■ Your objective ■
For each line below that holds the word "pvAltRuns", make a copy.
▬▬▬
-- the ceiling is ≥ 1 when numerator and denominator are both positive / both negative
theorem pvCeil_pos_of_pos {n g : Int} (hn : 0 < n) (hg : 0 < g) : 1 ≤ pvCeil n g := by
  unfold pvCeil
  have h := (PySem.Int.le_floordiv_iff_mul_le (a := -n) (q := 0) hg)
  have : ¬ (0 ≤ PySem.Int.floordiv (-n) g) := by
    rw [h]; omega
  omega

theorem pvCeil_pos_of_neg {n g : Int} (hn : n < 0) (hg : g < 0) : 1 ≤ pvCeil n g := by
  unfold pvCeil
  rw [show (-n) = -(n) by ring, show g = -(-g) by ring, PySem.Int.floordiv_neg_neg]
  have h := (PySem.Int.le_floordiv_iff_mul_le (a := n) (b := -g) (q := 0) (by omega))
  have : ¬ (0 ≤ PySem.Int.floordiv n (-g)) := by
    rw [h]; omega
  omega

-- accumulator comes out of pvLoopA
theorem pvLoopA_acc (layers : List String) (n s : Int) (r : List Int) (acc : List (List String)) :
    pvLoopA layers n s r acc = acc ++ pvLoopA layers n s r [] := by
  induction r generalizing acc with
  | nil => simp [pvLoopA]
  | cons i rest ih =>
      simp only [pvLoopA]
      split
      · simp
      · rw [ih, ih (([] : List (List String)) ++ _)]
        simp
-- B replaces A's O(N*B) per-index window re-scan by one O(N) backward pass computing the
-- alternating-run length starting at each index; same return value on every input.

-- ===== PORT A =====
def AlternateSubArrayB (A : List Int) (B : Int) : List Int :=
  let N : Int := A.length
  if B ≤ 0 then
    PySem.List.pyRange 0 N 1
  else
    let B' : Int := 2 * B + 1
    (PySem.List.pyRange 0 N 1).foldl
      (fun res i =>
        let sc := (PySem.List.pyRange i (min (i + B') N) 1).foldl
          (fun (p : Int × Int) j =>
            (1 - p.1, if p.1 = PySem.List.pyGetD A j 0 then p.2 + 1 else p.2))
          (PySem.List.pyGetD A i 0, 0)
        if sc.2 = B' then res ++ [i + PySem.Int.floordiv B' 2] else res)
      []

-- ===== PORT B =====
-- run[i] (backward pass of Source B): length of the maximal alternating run starting at i
def pvAltRuns : List Int → List Nat
  | [] => []
  | [_] => [1]
  | a :: b :: t =>
    let r := pvAltRuns (b :: t)
    (if b = 1 - a then r.headD 0 + 1 else 1) :: r

def AlternateSubArrayB_alt (A : List Int) (B : Int) : List Int :=
  if B ≤ 0 then
    PySem.List.pyRange 0 (A.length : Int) 1
  else
    let L : Int := 2 * B + 1
    (PySem.List.enumerate (pvAltRuns A) 0).filterMap
      (fun p => if L ≤ (p.2 : Int) then some (p.1 + B) else none)

-- ===== PRECONDITION & SPEC =====
def Spec_AlternateSubArrayB (A : List Int) (B : Int) (out : List Int) : Prop := out = AlternateSubArrayB_alt A B
instance (A : List Int) (B : Int) (out : List Int) : Decidable (Spec_AlternateSubArrayB A B out) := by unfold Spec_AlternateSubArrayB; infer_instance
-- pv_equiv track=rewrite | github.com/ermmy-coder/Hete_MESE-python | Hete_MESE.py | find_path_instances
-- ===== SOURCE A (Python) =====
-- TYPE_MAPPING = {
--     'author': 'A',
--     'paper': 'P',
--     'venue': 'V',
--     'writes': 'P',    # 作者→论文的边类型映射为P
--     'be_writen':'A',
--     'cited_in':'→P',
--     'cites' : 'P←',
--     'published_in': 'V',  # 论文→会议的边类型映射为V
--     'publish' : 'P',
--     'has_keyword' : 'K',
--     'keyword_in' : 'P'
-- }
--
-- def find_path_instances(u, v, meta_path, graph):
--     """严格实现元路径实例查找"""
--     path_types = meta_path.replace('←', '-←').replace('→', '-→').split('-')  #处理含有箭头的元路径
--     instances = []
--
--     def dfs(current, path, remaining_types): #DFS深度优先搜索算法查找实例
--             if len(remaining_types) == 0:
--                 if current == v:
--                     instances.append(path)
--                 return
--             rel_type= remaining_types[0]
--
--             for edge in graph['edges']:
--                 if rel_type == '→P' and edge[0] == current and TYPE_MAPPING[edge[2]] == rel_type:
--                     dfs(edge[1], path + [edge], remaining_types[1:])
--                 elif rel_type == 'P←' and edge[1] == current and TYPE_MAPPING[edge[2]] == rel_type:
--                     dfs(edge[0], path + [edge], remaining_types[1:])
--                 elif edge[0] == current and TYPE_MAPPING[edge[2]] == rel_type:  #映射边的类型和元路径节点
--                     dfs(edge[1], path + [edge], remaining_types[1:])
--
--     dfs(u, [], path_types[1:])  # 第一个类型已由u确定
--     return instances
-- ===== SOURCE B (Python) =====
-- TYPE_MAPPING = {
--     'author': 'A',
--     'paper': 'P',
--     'venue': 'V',
--     'writes': 'P',
--     'be_writen': 'A',
--     'cited_in': '→P',
--     'cites': 'P←',
--     'published_in': 'V',
--     'publish': 'P',
--     'has_keyword': 'K',
--     'keyword_in': 'P'
-- }
--
-- def find_path_instances(u, v, meta_path, graph):
--     """Iterative level-by-level frontier expansion instead of recursive DFS."""
--     path_types = meta_path.replace('←', '-←').replace('→', '-→').split('-')
--     frontier = [(u, [])]
--     for rel_type in path_types[1:]:
--         nxt = []
--         for current, path in frontier:
--             for edge in graph['edges']:
--                 if rel_type == '→P' and edge[0] == current and TYPE_MAPPING[edge[2]] == rel_type:
--                     nxt.append((edge[1], path + [edge]))
--                 elif rel_type == 'P←' and edge[1] == current and TYPE_MAPPING[edge[2]] == rel_type:
--                     nxt.append((edge[0], path + [edge]))
--                 elif edge[0] == current and TYPE_MAPPING[edge[2]] == rel_type:
--                     nxt.append((edge[1], path + [edge]))
--         frontier = nxt
--     return [path for current, path in frontier if current == v]
-- ===== Notes on version B (the rewrite author's own statement) =====
-- stated objective: alternative
-- what changed: Replaces the recursive DFS with nested closure and list mutation by an iterative level-by-level frontier expansion: for each relation type a new frontier of (node, partial path) pairs is built by scanning the edge list, and the answer is filtered from the final frontier; frontier-order x edge-order reproduces the DFS preorder exactly.
-- outside the precondition, e.g. on find_path_instances('a', 'b', 'A-P', {'edges': [('x', 'y', 'weird')]}): A returns [], B returns []
import Mathlib
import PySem

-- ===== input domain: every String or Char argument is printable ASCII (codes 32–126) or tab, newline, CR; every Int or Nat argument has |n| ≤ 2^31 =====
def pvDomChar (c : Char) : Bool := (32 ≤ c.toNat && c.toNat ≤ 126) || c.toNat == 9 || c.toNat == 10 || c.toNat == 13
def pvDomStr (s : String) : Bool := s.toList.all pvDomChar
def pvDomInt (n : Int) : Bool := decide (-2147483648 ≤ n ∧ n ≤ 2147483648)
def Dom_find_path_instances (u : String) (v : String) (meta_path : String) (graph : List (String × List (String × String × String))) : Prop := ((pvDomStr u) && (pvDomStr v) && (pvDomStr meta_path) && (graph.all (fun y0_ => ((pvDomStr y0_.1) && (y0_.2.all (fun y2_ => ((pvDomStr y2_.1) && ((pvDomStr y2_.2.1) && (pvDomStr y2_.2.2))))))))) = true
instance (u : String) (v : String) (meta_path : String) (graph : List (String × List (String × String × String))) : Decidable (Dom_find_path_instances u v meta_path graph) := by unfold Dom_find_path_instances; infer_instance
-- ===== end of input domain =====

-- B replaces A's recursive DFS by an iterative per-relation frontier expansion (objective: alternative decomposition, same cost).

-- ===== PORT A =====
-- the module-level TYPE_MAPPING dict (shared, like the Python module constant)
def TYPE_MAPPING : PySem.Dict String String := PySem.Dict.ofList
  [("author", "A"), ("paper", "P"), ("venue", "V"), ("writes", "P"), ("be_writen", "A"),
   ("cited_in", "→P"), ("cites", "P←"), ("published_in", "V"), ("publish", "P"),
   ("has_keyword", "K"), ("keyword_in", "P")]

-- path_types = meta_path.replace('←','-←').replace('→','-→').split('-')  (split on a nonempty separator)
def pvPathTypes (meta_path : String) : List String :=
  -- split('-'): separator "-" ≠ "", so split? is always `some`
  (PySem.Str.split? (PySem.Str.replace (PySem.Str.replace meta_path "←" "-←") "→" "-→") "-").getD []

-- A's inner `dfs`, returning the list of completed paths in call order instead of
-- mutating `instances`; `TYPE_MAPPING[edge[2]] == rel` is `get? … = some rel`
-- (the `none` case — Python's KeyError — is excluded by Pre_).
def pvDfs (v : String) (edges : List (String × String × String)) :
    String → List (String × String × String) → List String → List (List (String × String × String))
  | current, path, [] => if current = v then [path] else []
  | current, path, rel :: rest =>
      edges.foldl (fun acc edge =>
        if rel = "→P" ∧ edge.1 = current ∧ TYPE_MAPPING.get? edge.2.2 = some rel then
          acc ++ pvDfs v edges edge.2.1 (path ++ [edge]) rest
        else if rel = "P←" ∧ edge.2.1 = current ∧ TYPE_MAPPING.get? edge.2.2 = some rel then
          acc ++ pvDfs v edges edge.1 (path ++ [edge]) rest
        else if edge.1 = current ∧ TYPE_MAPPING.get? edge.2.2 = some rel then
          acc ++ pvDfs v edges edge.2.1 (path ++ [edge]) rest
        else acc) []

def find_path_instances (u : String) (v : String) (meta_path : String) (graph : List (String × List (String × String × String))) : List (List (String × String × String)) :=
  let path_types := pvPathTypes meta_path
  -- graph['edges']: first-match dict lookup; none = KeyError, excluded by Pre_ whenever it is reached
  let edges := ((PySem.Dict.mk graph).get? "edges").getD []
  pvDfs v edges u [] (path_types.drop 1)   -- path_types[1:] = drop 1 (nonnegative slice)

-- ===== PORT B =====
-- one pass of Source B's middle loop: expand every (current, path) of the frontier by every matching edge
def pvStep (edges : List (String × String × String)) (rel : String)
    (frontier : List (String × List (String × String × String))) :
    List (String × List (String × String × String)) :=
  frontier.foldl (fun nxt cp =>
    edges.foldl (fun nxt edge =>
      if rel = "→P" ∧ edge.1 = cp.1 ∧ TYPE_MAPPING.get? edge.2.2 = some rel then
        nxt ++ [(edge.2.1, cp.2 ++ [edge])]
      else if rel = "P←" ∧ edge.2.1 = cp.1 ∧ TYPE_MAPPING.get? edge.2.2 = some rel then
        nxt ++ [(edge.1, cp.2 ++ [edge])]
      else if edge.1 = cp.1 ∧ TYPE_MAPPING.get? edge.2.2 = some rel then
        nxt ++ [(edge.2.1, cp.2 ++ [edge])]
      else nxt) nxt) []

def find_path_instances_alt (u : String) (v : String) (meta_path : String) (graph : List (String × List (String × String × String))) : List (List (String × String × String)) :=
  let path_types := pvPathTypes meta_path
  let edges := ((PySem.Dict.mk graph).get? "edges").getD []
  let frontier := (path_types.drop 1).foldl (fun frontier rel => pvStep edges rel frontier) [(u, [])]
  frontier.filterMap (fun cp => if cp.1 = v then some cp.2 else none)

-- ===== PRECONDITION & SPEC =====
-- Pre_ excludes the inputs where Python A raises KeyError (missing 'edges' key, or an edge type
-- absent from TYPE_MAPPING) when more than one path type is present; this over-excludes some inputs
-- on which A still returns (an unmapped edge whose endpoints never match the current node is never
-- looked up), where B returns the same value anyway — see the cites.
def Pre_find_path_instances (u : String) (v : String) (meta_path : String) (graph : List (String × List (String × String × String))) : Prop :=
  (pvPathTypes meta_path).drop 1 ≠ [] →
    (((PySem.Dict.mk graph).get? "edges").isSome = true ∧
     ∀ e ∈ (((PySem.Dict.mk graph).get? "edges").getD []), (TYPE_MAPPING.get? e.2.2).isSome = true)
instance (u : String) (v : String) (meta_path : String) (graph : List (String × List (String × String × String))) : Decidable (Pre_find_path_instances u v meta_path graph) := by unfold Pre_find_path_instances; infer_instance

def pvWitness_find_path_instances : String × String × String × (List (String × List (String × String × String))) :=
  ("alice", "p1", "A-P", [("edges", [("alice", "p1", "writes")])])

def Spec_find_path_instances (u : String) (v : String) (meta_path : String) (graph : List (String × List (String × String × String))) (out : List (List (String × String × String))) : Prop := out = find_path_instances_alt u v meta_path graph
instance (u : String) (v : String) (meta_path : String) (graph : List (String × List (String × String × String))) (out : List (List (String × String × String))) : Decidable (Spec_find_path_instances u v meta_path graph out) := by unfold Spec_find_path_instances; infer_instance

-- ===== CLAIM (what is proved, stated in full; the proofs are below) =====
def Claim_equal_find_path_instances : Prop := ∀ (u : String) (v : String) (meta_path : String) (graph : List (String × List (String × String × String))), Dom_find_path_instances u v meta_path graph → Pre_find_path_instances u v meta_path graph → Spec_find_path_instances u v meta_path graph (find_path_instances u v meta_path graph)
▬▬▬
■ Solution below ■
def pvAltRuns : List Int → List Nat
    let r := pvAltRuns (b :: t)
    (PySem.List.enumerate (pvAltRuns A) 0).filterMap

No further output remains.